■ Exercise ■
Count, in the entries, the lines with "below". Answer with the number only.

Saved data entries:
***

-- pv_equiv track=rewrite | github.com/sh1k4ku/ctf-challenge | RCTF2024/SignSystem_Dilithium/solution/exp.py | convolution_matrix
-- ===== SOURCE A (Python) =====
-- def convolution_matrix(vector):
--     n = len(vector)
--     conv_matrix = [[0] * n for _ in range(n)]
--
--     for i in range(n):
--         for j in range(n):
--             conv_matrix[i][j] = vector[(i - j) % n]
--             if (i - j) < 0:
--                 conv_matrix[i][j] = -conv_matrix[i][j]
--
--     return conv_matrix
-- ===== SOURCE B (Python) =====
-- def convolution_matrix(vector):
--     n = len(vector)
--     S = [-x for x in vector[1:]] + list(vector)
--     return [list(reversed(S[i:n + i])) for i in range(n)]
-- ===== Notes on version B (the rewrite author's own statement) =====
-- stated objective: faster
-- what changed: Instead of filling an n*n zero matrix cell by cell with a per-cell modular index plus a sign branch, B precomputes the signed wrapped sequence S = [-x for x in vector[1:]] + vector once and emits each row as the reversed contiguous slice S[i:n+i], replacing per-cell Python arithmetic with bulk slice operations.
import Mathlib
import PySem

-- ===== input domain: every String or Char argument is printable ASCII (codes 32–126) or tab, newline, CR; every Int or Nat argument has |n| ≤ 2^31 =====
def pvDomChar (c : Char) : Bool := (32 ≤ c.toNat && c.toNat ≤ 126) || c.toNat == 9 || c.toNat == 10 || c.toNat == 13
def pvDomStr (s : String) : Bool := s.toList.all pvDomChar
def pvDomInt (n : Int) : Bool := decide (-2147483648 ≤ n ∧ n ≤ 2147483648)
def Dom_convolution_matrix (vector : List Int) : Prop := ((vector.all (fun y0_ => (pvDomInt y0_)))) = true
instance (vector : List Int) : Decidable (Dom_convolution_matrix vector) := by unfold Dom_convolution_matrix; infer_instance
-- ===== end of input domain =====

-- B builds the negacyclic matrix from a precomputed signed wrapped sequence and reversed slices
-- instead of A's per-cell modular index + sign branch (measured faster by a constant factor).

-- ===== PORT A =====
-- literal port of A: allocate an n×n zero matrix, then fill cell (i,j) with
-- vector[(i-j) % n], negating it in place when i-j < 0.
def convolution_matrix (vector : List Int) : List (List Int) :=
  let n : Int := vector.length
  let conv_matrix : List (List Int) :=
    (PySem.List.pyRange 0 n 1).map (fun _ => List.replicate vector.length 0)
  (PySem.List.pyRange 0 n 1).foldl (fun m i =>
    (PySem.List.pyRange 0 n 1).foldl (fun m j =>
      -- conv_matrix[i][j] = vector[(i - j) % n]
      let v := PySem.List.pyGetD vector (PySem.Int.mod (i - j) n) 0
      let m1 := m.set i.toNat ((m.getD i.toNat []).set j.toNat v)
      -- if (i - j) < 0: conv_matrix[i][j] = -conv_matrix[i][j]
      if i - j < 0 then
        m1.set i.toNat ((m1.getD i.toNat []).set j.toNat (-((m1.getD i.toNat []).getD j.toNat 0)))
      else m1) m) conv_matrix

-- ===== PORT B =====
-- literal port of Source B: S = [-x for x in vector[1:]] + list(vector);
-- row i = list(reversed(S[i:n+i]))
def convolution_matrix_alt (vector : List Int) : List (List Int) :=
  let n : Int := vector.length
  let S : List Int := (PySem.List.slice vector (some 1) none).map (fun x => -x) ++ vector
  (PySem.List.pyRange 0 n 1).map (fun i => (PySem.List.slice S (some i) (some (n + i))).reverse)

-- ===== PRECONDITION & SPEC =====
def Spec_convolution_matrix (vector : List Int) (out : List (List Int)) : Prop := out = convolution_matrix_alt vector
instance (vector : List Int) (out : List (List Int)) : Decidable (Spec_convolution_matrix vector out) := by unfold Spec_convolution_matrix; infer_instance

-- ===== CLAIM (what is proved, stated in full; the proofs are below) =====
def Claim_equal_convolution_matrix : Prop := ∀ (vector : List Int), Dom_convolution_matrix vector → Spec_convolution_matrix vector (convolution_matrix vector)

-- ===== LEMMAS AND PROOFS =====

-- the value A leaves in cell (i, j)
def pvTgt (vector : List Int) (i j : Nat) : Int :=
  let v := PySem.List.pyGetD vector (PySem.Int.mod ((i : Int) - (j : Int)) (vector.length : Int)) 0
  if (i : Int) - (j : Int) < 0 then -v else v

-- filling positions 0..n-1 of a row of length ≥ n rewrites its prefix
theorem pv_foldl_set_range {α : Type} (f : Nat → α) (row : List α) (n : Nat) (h : n ≤ row.length) :
    (List.range n).foldl (fun r j => r.set j (f j)) row = (List.range n).map f ++ row.drop n := by
  induction n with
  | zero => simp
  | succ k ih =>
    rw [List.range_succ, List.foldl_append, ih (by omega)]
    simp only [List.foldl_cons, List.foldl_nil]
    have hk : k < row.length := by omega
    have hdrop : row.drop k = row[k] :: row.drop (k + 1) := by
      rw [List.drop_eq_getElem_cons hk]
    rw [List.set_append_right _ _ (by simp)]
    have hset : (List.drop k row).set (k - (List.map f (List.range k)).length) (f k)
        = f k :: List.drop (k + 1) row := by
      simp only [List.length_map, List.length_range, Nat.sub_self]
      rw [hdrop, List.set_cons_zero]
    rw [hset]
    simp

-- A's inner-loop body is a single functional cell update
theorem pv_body_eq (vector : List Int) (m : List (List Int)) (iN jN : Nat)
    (him : iN < m.length) (hrow : (m.getD iN []).length = vector.length)
    (hj : jN < vector.length) :
    (let v := PySem.List.pyGetD vector (PySem.Int.mod ((iN : Int) - (jN : Int)) (vector.length : Int)) 0
     let m1 := m.set ((iN : Int)).toNat ((m.getD ((iN : Int)).toNat []).set ((jN : Int)).toNat v)
     if (iN : Int) - (jN : Int) < 0 then
       m1.set ((iN : Int)).toNat ((m1.getD ((iN : Int)).toNat []).set ((jN : Int)).toNat
         (-((m1.getD ((iN : Int)).toNat []).getD ((jN : Int)).toNat 0)))
     else m1)
    = m.set iN ((m.getD iN []).set jN (pvTgt vector iN jN)) := by
  simp only [Int.toNat_natCast, pvTgt]
  split_ifs with hneg
  · have h1 : (m.set iN ((m.getD iN []).set jN
        (PySem.List.pyGetD vector (PySem.Int.mod ((iN : Int) - (jN : Int)) (vector.length : Int)) 0))).getD iN []
        = (m.getD iN []).set jN (PySem.List.pyGetD vector (PySem.Int.mod ((iN : Int) - (jN : Int)) (vector.length : Int)) 0) := by
      simp [List.getD, him]
    rw [h1]
    have h2 : ((m.getD iN []).set jN
        (PySem.List.pyGetD vector (PySem.Int.mod ((iN : Int) - (jN : Int)) (vector.length : Int)) 0)).getD jN 0
        = PySem.List.pyGetD vector (PySem.Int.mod ((iN : Int) - (jN : Int)) (vector.length : Int)) 0 := by
      have hlen2 : jN < (m.getD iN []).length := hrow ▸ hj
      rw [List.getD, List.getElem?_set_self (by simpa using hlen2)]
      rfl
    rw [h2, List.set_set, List.set_set]
  · rfl

-- the inner loop only rewrites row iN, functionally
theorem pv_inner (vector : List Int) (iN : Nat) (L : List Nat) : ∀ (m : List (List Int)),
    (∀ j ∈ L, j < vector.length) → iN < m.length → (m.getD iN []).length = vector.length →
    L.foldl (fun (m : List (List Int)) (jN : Nat) =>
      let v := PySem.List.pyGetD vector (PySem.Int.mod ((iN : Int) - (jN : Int)) (vector.length : Int)) 0
      let m1 := m.set ((iN : Int)).toNat ((m.getD ((iN : Int)).toNat []).set ((jN : Int)).toNat v)
      if (iN : Int) - (jN : Int) < 0 then
        m1.set ((iN : Int)).toNat ((m1.getD ((iN : Int)).toNat []).set ((jN : Int)).toNat
          (-((m1.getD ((iN : Int)).toNat []).getD ((jN : Int)).toNat 0)))
      else m1) m
    = m.set iN (L.foldl (fun r jN => r.set jN (pvTgt vector iN jN)) (m.getD iN [])) := by
  induction L with
  | nil =>
    intro m _ him _
    simp only [List.foldl_nil]
    apply List.ext_getElem (by simp)
    intro k h1 h2
    by_cases hk : k = iN
    · subst hk
      rw [List.getElem_set_self]
      simp [List.getD, List.getElem?_eq_getElem (by simpa using h2)]
    · rw [List.getElem_set_ne (by omega)]
  | cons j L ih =>
    intro m hL him hrow
    rw [List.foldl_cons, List.foldl_cons,
        pv_body_eq vector m iN j him hrow (hL j (by simp))]
    rw [ih _ (fun x hx => hL x (by simp [hx])) (by simpa using him)
        (by simp only [List.getD, List.getElem?_set_self him, Option.getD_some,
              List.length_set]
            simpa [List.getD] using hrow)]
    rw [List.set_set]
    congr 1
    simp [List.getD, List.getElem?_set_self him]

-- the outer loop is a sequence of functional row updates
theorem pv_outer (vector : List Int) (L : List Nat) : ∀ (m : List (List Int)),
    (∀ i ∈ L, i < vector.length) → m.length = vector.length →
    (∀ r ∈ m, r.length = vector.length) →
    L.foldl (fun (m : List (List Int)) (iN : Nat) =>
      (List.range vector.length).foldl (fun (m : List (List Int)) (jN : Nat) =>
        let v := PySem.List.pyGetD vector (PySem.Int.mod ((iN : Int) - (jN : Int)) (vector.length : Int)) 0
        let m1 := m.set ((iN : Int)).toNat ((m.getD ((iN : Int)).toNat []).set ((jN : Int)).toNat v)
        if (iN : Int) - (jN : Int) < 0 then
          m1.set ((iN : Int)).toNat ((m1.getD ((iN : Int)).toNat []).set ((jN : Int)).toNat
            (-((m1.getD ((iN : Int)).toNat []).getD ((jN : Int)).toNat 0)))
        else m1) m) m
    = L.foldl (fun (m : List (List Int)) (iN : Nat) =>
        m.set iN ((List.range vector.length).map (pvTgt vector iN))) m := by
  induction L with
  | nil => intro m _ _ _; rfl
  | cons i L ih =>
    intro m hL hm hrows
    rw [List.foldl_cons, List.foldl_cons]
    have hi : i < m.length := hm ▸ hL i (by simp)
    have hrow : (m.getD i []).length = vector.length := by
      rw [List.getD, List.getElem?_eq_getElem hi]
      exact hrows _ (List.getElem_mem hi)
    rw [pv_inner vector i (List.range vector.length) m
          (fun j hj => List.mem_range.mp hj) hi hrow,
        pv_foldl_set_range (pvTgt vector i) _ _ (le_of_eq hrow.symm)]
    have hdrop : List.drop vector.length (m.getD i []) = [] :=
      List.drop_eq_nil_of_le (le_of_eq hrow)
    rw [hdrop, List.append_nil]
    exact ih _ (fun x hx => hL x (by simp [hx])) (by simpa using hm)
      (fun r hr => by
        rcases List.mem_or_eq_of_mem_set hr with h | h
        · exact hrows r h
        · simp [h])

-- A's nested Int-indexed folds, re-indexed over Nat ranges
theorem pv_A_norm (vector : List Int) :
    convolution_matrix vector =
    (List.range vector.length).foldl (fun (m : List (List Int)) (iN : Nat) =>
      (List.range vector.length).foldl (fun (m : List (List Int)) (jN : Nat) =>
        let v := PySem.List.pyGetD vector (PySem.Int.mod ((iN : Int) - (jN : Int)) (vector.length : Int)) 0
        let m1 := m.set ((iN : Int)).toNat ((m.getD ((iN : Int)).toNat []).set ((jN : Int)).toNat v)
        if (iN : Int) - (jN : Int) < 0 then
          m1.set ((iN : Int)).toNat ((m1.getD ((iN : Int)).toNat []).set ((jN : Int)).toNat
            (-((m1.getD ((iN : Int)).toNat []).getD ((jN : Int)).toNat 0)))
        else m1) m)
      ((List.range vector.length).map (fun _ => List.replicate vector.length 0)) := by
  simp only [convolution_matrix, PySem.List.pyRange_one, sub_zero, Int.toNat_natCast,
    zero_add, List.foldl_map, List.map_map, Function.comp_def]

-- A computes row i as the map of pvTgt over column indices
theorem pv_A_eq (vector : List Int) :
    convolution_matrix vector
      = (List.range vector.length).map (fun i => (List.range vector.length).map (pvTgt vector i)) := by
  rw [pv_A_norm,
      pv_outer vector (List.range vector.length) _
        (fun i hi => List.mem_range.mp hi) (by simp) (by simp),
      pv_foldl_set_range _ _ _ (by simp)]
  simp

-- B computes row i as the reversed window of the signed wrapped sequence
theorem pv_B_eq (vector : List Int) :
    convolution_matrix_alt vector
      = (List.range vector.length).map (fun i =>
          (((vector.tail.map (fun x => -x) ++ vector).drop i).take vector.length).reverse) := by
  simp only [convolution_matrix_alt, PySem.List.slice_from_one, PySem.List.pyRange_one,
    sub_zero, Int.toNat_natCast, zero_add, List.map_map, Function.comp_def]
  refine List.map_congr_left (fun k _ => ?_)
  have hcast : (vector.length : Int) + (k : Int) = ((vector.length + k : Nat) : Int) := by
    push_cast; ring
  rw [hcast, PySem.List.slice_natCast, Nat.add_sub_cancel]

-- getElem with provably equal indices
theorem pv_getElem_congr {α : Type} (l : List α) (a b : Nat) (h : a = b) (ha : a < l.length) :
    l[a] = l[b]'(h ▸ ha) := by subst h; rfl

-- the two row descriptions agree
theorem pv_row_eq (vector : List Int) (i : Nat) (hi : i < vector.length) :
    (List.range vector.length).map (pvTgt vector i)
      = (((vector.tail.map (fun x => -x) ++ vector).drop i).take vector.length).reverse := by
  have hn : 0 < vector.length := by omega
  have hS : (vector.tail.map (fun x => -x) ++ vector).length = (vector.length - 1) + vector.length := by
    simp
  apply List.ext_getElem
  · simp; omega
  · intro j h1 h2
    have hj : j < vector.length := by simpa using h1
    rw [List.getElem_map, List.getElem_range, List.getElem_reverse]
    rw [List.getElem_take, List.getElem_drop]
    have hlen : ((vector.tail.map (fun x => -x) ++ vector).drop i).length
        = (vector.length - 1) + vector.length - i := by simp
    have htake : (List.take vector.length (List.drop i (List.map (fun x => -x) vector.tail ++ vector))).length
        = vector.length := by simp; omega
    simp only [htake]
    by_cases hij : j ≤ i
    · -- diagonal and below: positive entry vector[i - j]
      rw [List.getElem_append_right (by simp; omega)]
      have hmod : PySem.Int.mod ((i : Int) - (j : Int)) (vector.length : Int) = ((i - j : Nat) : Int) := by
        rw [PySem.Int.mod_eq_emod_of_pos (by exact_mod_cast hn)]
        have hc : (i : Int) - (j : Int) = ((i - j : Nat) : Int) := by omega
        rw [hc, Int.emod_eq_of_lt (by omega) (by omega)]
      rw [pvTgt, if_neg (by omega), hmod, PySem.List.pyGetD_natCast,
          List.getD_eq_getElem vector 0 (by omega)]
      exact pv_getElem_congr vector _ _ (by simp; omega) _
    · -- above the diagonal: negated wrapped entry -vector[i + n - j]
      rw [List.getElem_append_left (by simp; omega)]
      have hmod : PySem.Int.mod ((i : Int) - (j : Int)) (vector.length : Int)
          = ((i + vector.length - j : Nat) : Int) := by
        rw [PySem.Int.mod_eq_emod_of_pos (by exact_mod_cast hn)]
        have hc : (i : Int) - (j : Int) = ((i + vector.length - j : Nat) : Int) - (vector.length : Int) := by
          omega
        rw [hc, Int.sub_emod_right, Int.emod_eq_of_lt (by omega) (by omega)]
      rw [pvTgt, if_pos (by omega), hmod, PySem.List.pyGetD_natCast,
          List.getD_eq_getElem vector 0 (by omega), List.getElem_map,
          List.getElem_tail]
      congr 1
      exact pv_getElem_congr vector _ _ (by omega) _

-- ===== VERDICT =====
theorem convolution_matrix_spec : Claim_equal_convolution_matrix := by
  intro vector _
  unfold Spec_convolution_matrix
  rw [pv_A_eq, pv_B_eq]
  exact List.map_congr_left (fun i hiM => pv_row_eq vector i (List.mem_range.mp hiM))
-- pv_equiv track=rewrite | github.com/AdamZhouSE/pythonHomework | Code/CodeRecords/2855/60797/289993.py | find
-- ===== SOURCE A (Python) =====
-- def find(n, data):
--     re = 'YES'
--     for i in range(n):
--         for j in range(n):
--             tmp = 0
--             if i!=0:
--                 if data[i-1][j]=='o':
--                     tmp += 1
--             if j!=0:
--                 if data[i][j-1]=='o':
--                     tmp += 1
--             if j!=n-1:
--                 if data[i][j+1]=='o':
--                     tmp += 1
--             if i!=n-1:
--                 if data[i+1][j]=='o':
--                     tmp += 1
--             if tmp%2!=0:
--                 re = 'NO'
--     return re
-- ===== SOURCE B (Python) =====
-- def find(n, data):
--     counts = [[0] * n for _ in range(n)]
--     for i in range(n):
--         for j in range(n):
--             if data[i][j] == 'o':
--                 if i > 0:
--                     counts[i - 1][j] += 1
--                 if i < n - 1:
--                     counts[i + 1][j] += 1
--                 if j > 0:
--                     counts[i][j - 1] += 1
--                 if j < n - 1:
--                     counts[i][j + 1] += 1
--     return 'NO' if any(v % 2 != 0 for row in counts for v in row) else 'YES'
-- ===== Notes on version B (the rewrite author's own statement) =====
-- stated objective: alternative
-- what changed: B replaces A's gather pass (each cell inspecting its four neighbors) with a scatter pass: every 'o' cell increments a counts grid at its in-bounds neighbors, then a separate scan checks the counts for odd parity.
-- outside the precondition, e.g. on find(1, []): A returns 'YES', B raises IndexError
import Mathlib
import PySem

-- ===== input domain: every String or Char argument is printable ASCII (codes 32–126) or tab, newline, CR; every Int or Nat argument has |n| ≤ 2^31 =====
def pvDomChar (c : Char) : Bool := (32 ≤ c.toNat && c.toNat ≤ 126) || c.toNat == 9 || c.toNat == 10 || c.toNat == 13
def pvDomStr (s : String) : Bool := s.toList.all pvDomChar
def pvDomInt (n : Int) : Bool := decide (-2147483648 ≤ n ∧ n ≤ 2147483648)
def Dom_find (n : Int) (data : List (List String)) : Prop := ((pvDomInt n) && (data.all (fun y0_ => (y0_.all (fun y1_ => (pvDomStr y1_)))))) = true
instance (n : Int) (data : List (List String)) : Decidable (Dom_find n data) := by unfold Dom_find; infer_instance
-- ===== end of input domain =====

-- B replaces A's gather pass (each cell counting its 'o' neighbors) with a scatter pass over a
-- counts grid plus a separate parity scan: an alternative decomposition of the same O(n^2) job.

-- data[i][j], total with a default; exact under Pre_find (the indices used are then in range and nonnegative)
def pvCell (data : List (List String)) (i j : Int) : String :=
  PySem.List.pyGetD (PySem.List.pyGetD data i []) j ""

-- ===== PORT A =====
def find (n : Int) (data : List (List String)) : String :=
  (PySem.List.pyRange 0 n 1).foldl (fun re i =>
    (PySem.List.pyRange 0 n 1).foldl (fun re j =>
      let tmp : Int := 0
      let tmp := if i ≠ 0 then (if pvCell data (i-1) j = "o" then tmp + 1 else tmp) else tmp
      let tmp := if j ≠ 0 then (if pvCell data i (j-1) = "o" then tmp + 1 else tmp) else tmp
      let tmp := if j ≠ n - 1 then (if pvCell data i (j+1) = "o" then tmp + 1 else tmp) else tmp
      let tmp := if i ≠ n - 1 then (if pvCell data (i+1) j = "o" then tmp + 1 else tmp) else tmp
      if tmp % 2 ≠ 0 then "NO" else re) re) "YES"

-- ===== PORT B =====
-- counts[i][j] += 1; the .toNat is exact here: pvBump is only applied to indices the guards have
-- checked to be ≥ 0 and < n, so no clamping (and no Python negative wraparound) can occur.
def pvBump (c : List (List Int)) (i j : Int) : List (List Int) :=
  c.modify i.toNat (fun row => row.modify j.toNat (· + 1))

***

■ Task answer ■
2